OBJECTIVES: An accurate and rapid diagnosis is crucial for the appropriate treatment of pulmonary tuberculosis (TB). This study aims to develop an artificial intelligence (AI)–based fully automated CT image analysis system for detection, diagnosis, and burden quantification of pulmonary TB. METHODS: From December 2007 to September 2020, 892 chest CT scans from pathogen-confirmed TB patients were retrospectively included. A deep learning–based cascading framework was connected to create a processing pipeline. For training and validation of the model, 1921 lesions were manually labeled, classified according to six categories of critical imaging features, and visually scored regarding lesion involvement as the ground truth. A “TB score” was calculated based on a network-activation map to quantitively assess the disease burden. Independent testing datasets from two additional hospitals (dataset 2, n = 99; dataset 3, n = 86) and the NIH TB Portals (n = 171) were used to externally validate the performance of the AI model. RESULTS: CT scans of 526 participants (mean age, 48.5 ± 16.5 years; 206 women) were analyzed. The lung lesion detection subsystem yielded a mean average precision of the validation cohort of 0.68. The overall classification accuracy of six pulmonary critical imaging findings indicative of TB of the independent datasets was 81.08–91.05%. A moderate to strong correlation was demonstrated between the AI model–quantified TB score and the radiologist-estimated CT score. CONCLUSIONS: The proposed end-to-end AI system based on chest CT can achieve human-level diagnostic performance for early detection and optimal clinical management of patients with pulmonary TB. KEY POINTS: • Deep learning allows automatic detection, diagnosis, and evaluation of pulmonary tuberculosis. • Artificial intelligence helps clinicians to assess patients with tuberculosis. • Pulmonary tuberculosis disease activity and treatment management can be improved. SUPPLEMENTARY INFORMATION: The online version contains supplementary material available at 10.1007/s00330-021-08365-z.

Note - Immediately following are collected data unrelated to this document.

-- pv_equiv track=rewrite | github.com/erinseepersad/assignment-7-8-9-10 | seepersadErin_assign7_part1.py | string_capitalize
-- ===== SOURCE A (Python) =====
-- def string_capitalize(x):
--     newstring = ""
--     previous_character = " "
--     for i in x:
--         table=ord(i)
--         if previous_character == " ":
--             if table>96:
--                 newstring += chr(table - 32)
--             else:
--                 newstring+=i
--         else:
--             if table>=65 and table<=90:#range for all the capital letters
--                 newstring+= chr(table+32)
--             else:# everything that doesnt fall into this we dont change
--                 newstring+=i
--         previous_character = i
--     return newstring
-- ===== SOURCE B (Python) =====
-- def string_capitalize(x):
--     def first(c):
--         t = ord(c)
--         return chr(t - 32) if t > 96 else c
--
--     def rest(c):
--         t = ord(c)
--         return chr(t + 32) if 65 <= t <= 90 else c
--
--     return ' '.join(
--         first(t[0]) + ''.join(rest(c) for c in t[1:]) if t else ''
--         for t in x.split(' ')
--     )
-- ===== Notes on version B (the rewrite author's own statement) =====
-- stated objective: idiomatic
-- what changed: Replaces A's single accumulator loop carrying a previous_character state with a split-on-space / transform-each-token / join decomposition (word-start rule on the token's first char, lowercase rule on the rest).
import Mathlib
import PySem

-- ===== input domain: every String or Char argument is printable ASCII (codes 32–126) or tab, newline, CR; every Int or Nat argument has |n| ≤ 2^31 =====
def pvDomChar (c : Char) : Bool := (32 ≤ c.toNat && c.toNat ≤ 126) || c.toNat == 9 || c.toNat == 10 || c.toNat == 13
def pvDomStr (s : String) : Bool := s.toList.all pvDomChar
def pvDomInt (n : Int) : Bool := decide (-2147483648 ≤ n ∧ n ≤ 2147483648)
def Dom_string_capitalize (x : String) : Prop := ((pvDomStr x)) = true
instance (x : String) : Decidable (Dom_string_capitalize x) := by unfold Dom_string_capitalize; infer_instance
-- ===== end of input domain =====

-- B replaces A's running previous-character state machine with a split-on-space /
-- transform-each-token / join decomposition (idiomatic; same cost, no speed claim).

-- ===== PORT A =====
-- loop body of A's for-loop; state = (newstring as char list, previous_character)
def pvStepA (st : List Char × Char) (i : Char) : List Char × Char :=
  let table := i.toNat
  if st.2 = ' ' then
    if 96 < table then (st.1 ++ [Char.ofNat (table - 32)], i)
    else (st.1 ++ [i], i)
  else
    if 65 ≤ table ∧ table ≤ 90 then (st.1 ++ [Char.ofNat (table + 32)], i)
    else (st.1 ++ [i], i)

def string_capitalize (x : String) : String :=
  String.mk ((x.toList.foldl pvStepA ([], ' ')).1)

-- ===== PORT B =====
-- Source B's `first`: word-start rule
def pvFirst (c : Char) : Char :=
  if 96 < c.toNat then Char.ofNat (c.toNat - 32) else c

-- Source B's `rest`: lowercase rule for non-initial characters
def pvRest (c : Char) : Char :=
  if 65 ≤ c.toNat ∧ c.toNat ≤ 90 then Char.ofNat (c.toNat + 32) else c

-- Source B's per-token transform: `first(t[0]) + ''.join(rest(c) for c in t[1:]) if t else ''`
def pvTok (t : List Char) : List Char :=
  match t with
  | [] => []
  | c :: cs => pvFirst c :: cs.map pvRest

def string_capitalize_alt (x : String) : String :=
  String.mk (PySem.Chars.join [' '] ((PySem.Chars.splitOn x.toList [' ']).map pvTok))

-- ===== PRECONDITION & SPEC =====
def Spec_string_capitalize (x : String) (out : String) : Prop := out = string_capitalize_alt x
instance (x : String) (out : String) : Decidable (Spec_string_capitalize x out) := by unfold Spec_string_capitalize; infer_instance

-- ===== CLAIM (what is proved, stated in full; the proofs are below) =====
def Claim_equal_string_capitalize : Prop := ∀ (x : String), Dom_string_capitalize x → Spec_string_capitalize x (string_capitalize x)

-- ===== LEMMAS AND PROOFS =====

-- clean recursive characterisation of splitting on a single literal space
def pvSplit1 : List Char → List (List Char)
  | [] => [[]]
  | c :: cs => if c = ' ' then [] :: pvSplit1 cs else (pvSplit1 cs).modifyHead (c :: ·)

theorem pvSplit1_ne_nil (cs : List Char) : pvSplit1 cs ≠ [] := by
  induction cs with
  | nil => simp [pvSplit1]
  | cons c cs ih =>
    simp only [pvSplit1]
    split
    · simp
    · cases h : pvSplit1 cs with
      | nil => exact absurd h ih
      | cons t ts => simp [List.modifyHead]

theorem pvGo_eq : ∀ (l : List Char) (fuel : Nat), l.length ≤ fuel →
    ∀ (cur : List Char) (acc : List (List Char)),
    PySem.Chars.splitOn.go [' '] fuel l cur acc
      = acc.reverse ++ (pvSplit1 l).modifyHead (cur.reverse ++ ·) := by
  intro l
  induction l with
  | nil =>
    intro fuel _ cur acc
    cases fuel <;> simp [PySem.Chars.splitOn.go, pvSplit1]
  | cons c rest ih =>
    intro fuel hf cur acc
    cases fuel with
    | zero => simp at hf
    | succ f =>
      rw [PySem.Chars.splitOn.go]
      by_cases hc : c = ' '
      · have hpre : [' '].isPrefixOf (c :: rest) = true := by simp [List.isPrefixOf, hc]
        rw [if_pos hpre]
        simp only [List.length_cons, List.length_nil, List.drop_succ_cons, List.drop_zero] at *
        rw [ih f (by omega) [] (cur.reverse :: acc)]
        cases h : pvSplit1 rest with
        | nil => exact absurd h (pvSplit1_ne_nil rest)
        | cons t ts => simp [pvSplit1, hc, h, List.modifyHead]
      · have hpre : [' '].isPrefixOf (c :: rest) = false := by
          simp [List.isPrefixOf]; exact fun h => hc h.symm
        rw [if_neg (by simp [hpre])]
        simp only [List.length_cons] at hf
        rw [ih f (by omega) (c :: cur) acc]
        simp only [pvSplit1, if_neg hc, List.modifyHead_modifyHead]
        have hfun : (fun t => (c :: cur).reverse ++ t)
            = ((fun t => cur.reverse ++ t) ∘ (fun t => c :: t)) := by
          funext t; simp
        rw [hfun]

theorem splitOn_eq_pvSplit1 (cs : List Char) :
    PySem.Chars.splitOn cs [' '] = pvSplit1 cs := by
  unfold PySem.Chars.splitOn
  rw [pvGo_eq cs (cs.length + 1) (by omega) [] []]
  cases h : pvSplit1 cs with
  | nil => exact absurd h (pvSplit1_ne_nil cs)
  | cons t ts => simp [List.modifyHead]

-- A's loop, as a stateless recursion on the flag "previous character was a space"
def pvRun : List Char → Bool → List Char
  | [], _ => []
  | c :: cs, b => (if b then pvFirst c else pvRest c) :: pvRun cs (decide (c = ' '))

theorem foldA_eq : ∀ (cs : List Char) (acc : List Char) (p : Char),
    (cs.foldl pvStepA (acc, p)).1 = acc ++ pvRun cs (decide (p = ' ')) := by
  intro cs
  induction cs with
  | nil => intro acc p; simp [pvRun]
  | cons c cs ih =>
    intro acc p
    simp only [List.foldl_cons]
    by_cases hp : p = ' '
    · simp only [pvStepA, if_pos hp]
      by_cases h96 : 96 < c.toNat
      · rw [if_pos h96, ih]; simp [pvRun, hp, pvFirst, if_pos h96]
      · rw [if_neg h96, ih]; simp [pvRun, hp, pvFirst, if_neg h96]
    · simp only [pvStepA, if_neg hp]
      by_cases hAZ : 65 ≤ c.toNat ∧ c.toNat ≤ 90
      · rw [if_pos hAZ, ih]; simp [pvRun, hp, pvRest, if_pos hAZ]
      · rw [if_neg hAZ, ih]; simp [pvRun, hp, pvRest, if_neg hAZ]

theorem join_cons_head (sep : List Char) (x : Char) (a : List Char) (rest : List (List Char)) :
    PySem.Chars.join sep ((x :: a) :: rest) = x :: PySem.Chars.join sep (a :: rest) := by
  cases rest with
  | nil => rw [PySem.Chars.join_singleton, PySem.Chars.join_singleton]
  | cons b l =>
    rw [PySem.Chars.join_cons_cons, PySem.Chars.join_cons_cons]
    simp

theorem run_join (cs : List Char) :
    (PySem.Chars.join [' '] ((pvSplit1 cs).map pvTok) = pvRun cs true)
    ∧ (∀ t ts, pvSplit1 cs = t :: ts →
        PySem.Chars.join [' '] (t.map pvRest :: ts.map pvTok) = pvRun cs false) := by
  induction cs with
  | nil =>
    constructor
    · simp [pvSplit1, pvTok, PySem.Chars.join_singleton, pvRun]
    · intro t ts h
      simp only [pvSplit1, List.cons.injEq] at h
      obtain ⟨rfl, rfl⟩ := h
      simp [PySem.Chars.join_singleton, pvRun]
  | cons c cs ih =>
    obtain ⟨t, ts, ht⟩ : ∃ t ts, pvSplit1 cs = t :: ts := by
      cases h : pvSplit1 cs with
      | nil => exact absurd h (pvSplit1_ne_nil cs)
      | cons a b => exact ⟨a, b, rfl⟩
    have h1 := ih.1
    rw [ht, List.map_cons] at h1
    by_cases hc : c = ' '
    · subst hc
      have hs : pvSplit1 (' ' :: cs) = [] :: t :: ts := by simp [pvSplit1, ht]
      have hsp1 : pvFirst ' ' = ' ' := by decide
      have hsp2 : pvRest ' ' = ' ' := by decide
      constructor
      · rw [hs, List.map_cons, List.map_cons, PySem.Chars.join_cons_cons, h1]
        simp [pvTok, pvRun, hsp1]
      · intro t' ts' h
        rw [hs, List.cons.injEq] at h
        obtain ⟨rfl, rfl⟩ := h
        simp only [List.map_nil, List.map_cons]
        rw [PySem.Chars.join_cons_cons, h1]
        simp [pvRun, hsp2]
    · have hs : pvSplit1 (c :: cs) = (c :: t) :: ts := by
        simp [pvSplit1, hc, ht, List.modifyHead]
      constructor
      · rw [hs, List.map_cons]
        rw [show pvTok (c :: t) = pvFirst c :: t.map pvRest from rfl]
        rw [join_cons_head, ih.2 t ts ht]
        simp [pvRun, hc]
      · intro t' ts' h
        rw [hs, List.cons.injEq] at h
        obtain ⟨rfl, rfl⟩ := h
        rw [List.map_cons, join_cons_head, ih.2 t ts ht]
        simp [pvRun, hc]

-- ===== VERDICT (by name: the statement is the Claim_ definition above) =====
theorem string_capitalize_spec : Claim_equal_string_capitalize := by
  intro x _
  unfold Spec_string_capitalize string_capitalize string_capitalize_alt
  rw [foldA_eq, splitOn_eq_pvSplit1]
  simp [(run_join x.toList).1]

Tuberculosis (TB) is an airborne infectious disease caused by the bacillus Mycobacterium that rapidly spreads resulting in significant public health concerns [1, 2] . Although morbidity and mortality associated with TB have continued to gradually decrease globally, the disease burden remains substantial in endemic countries [3] . Chest imaging plays a crucial role in the workup of patients with pulmonary TB [4] . In particular, computed tomography (CT) has been used to help diagnose, monitor imaging changes, and evaluate the severity of pulmonary TB [5] . On the other hand, the radiographic features can be suggestive of the type and activity of TB [6] . Active TB demonstrates radiologic findings that include cavitation, consolidation, centrilobular nodules and tree-in-bud, or clusters of nodules, while inactive TB is characterized by fibronodular scarring and calcified granulomas [5] . Hence, radiographic monitoring can support the decision making of clinicians for timely isolation and appropriate treatment. If the results of the workup are positive for active TB, initial concomitantdrug therapy is required. However, the complexity of chest CT images is challenging. In countries with suboptimal health and surveillance systems, underdiagnosis and missed reporting of TB are common problems.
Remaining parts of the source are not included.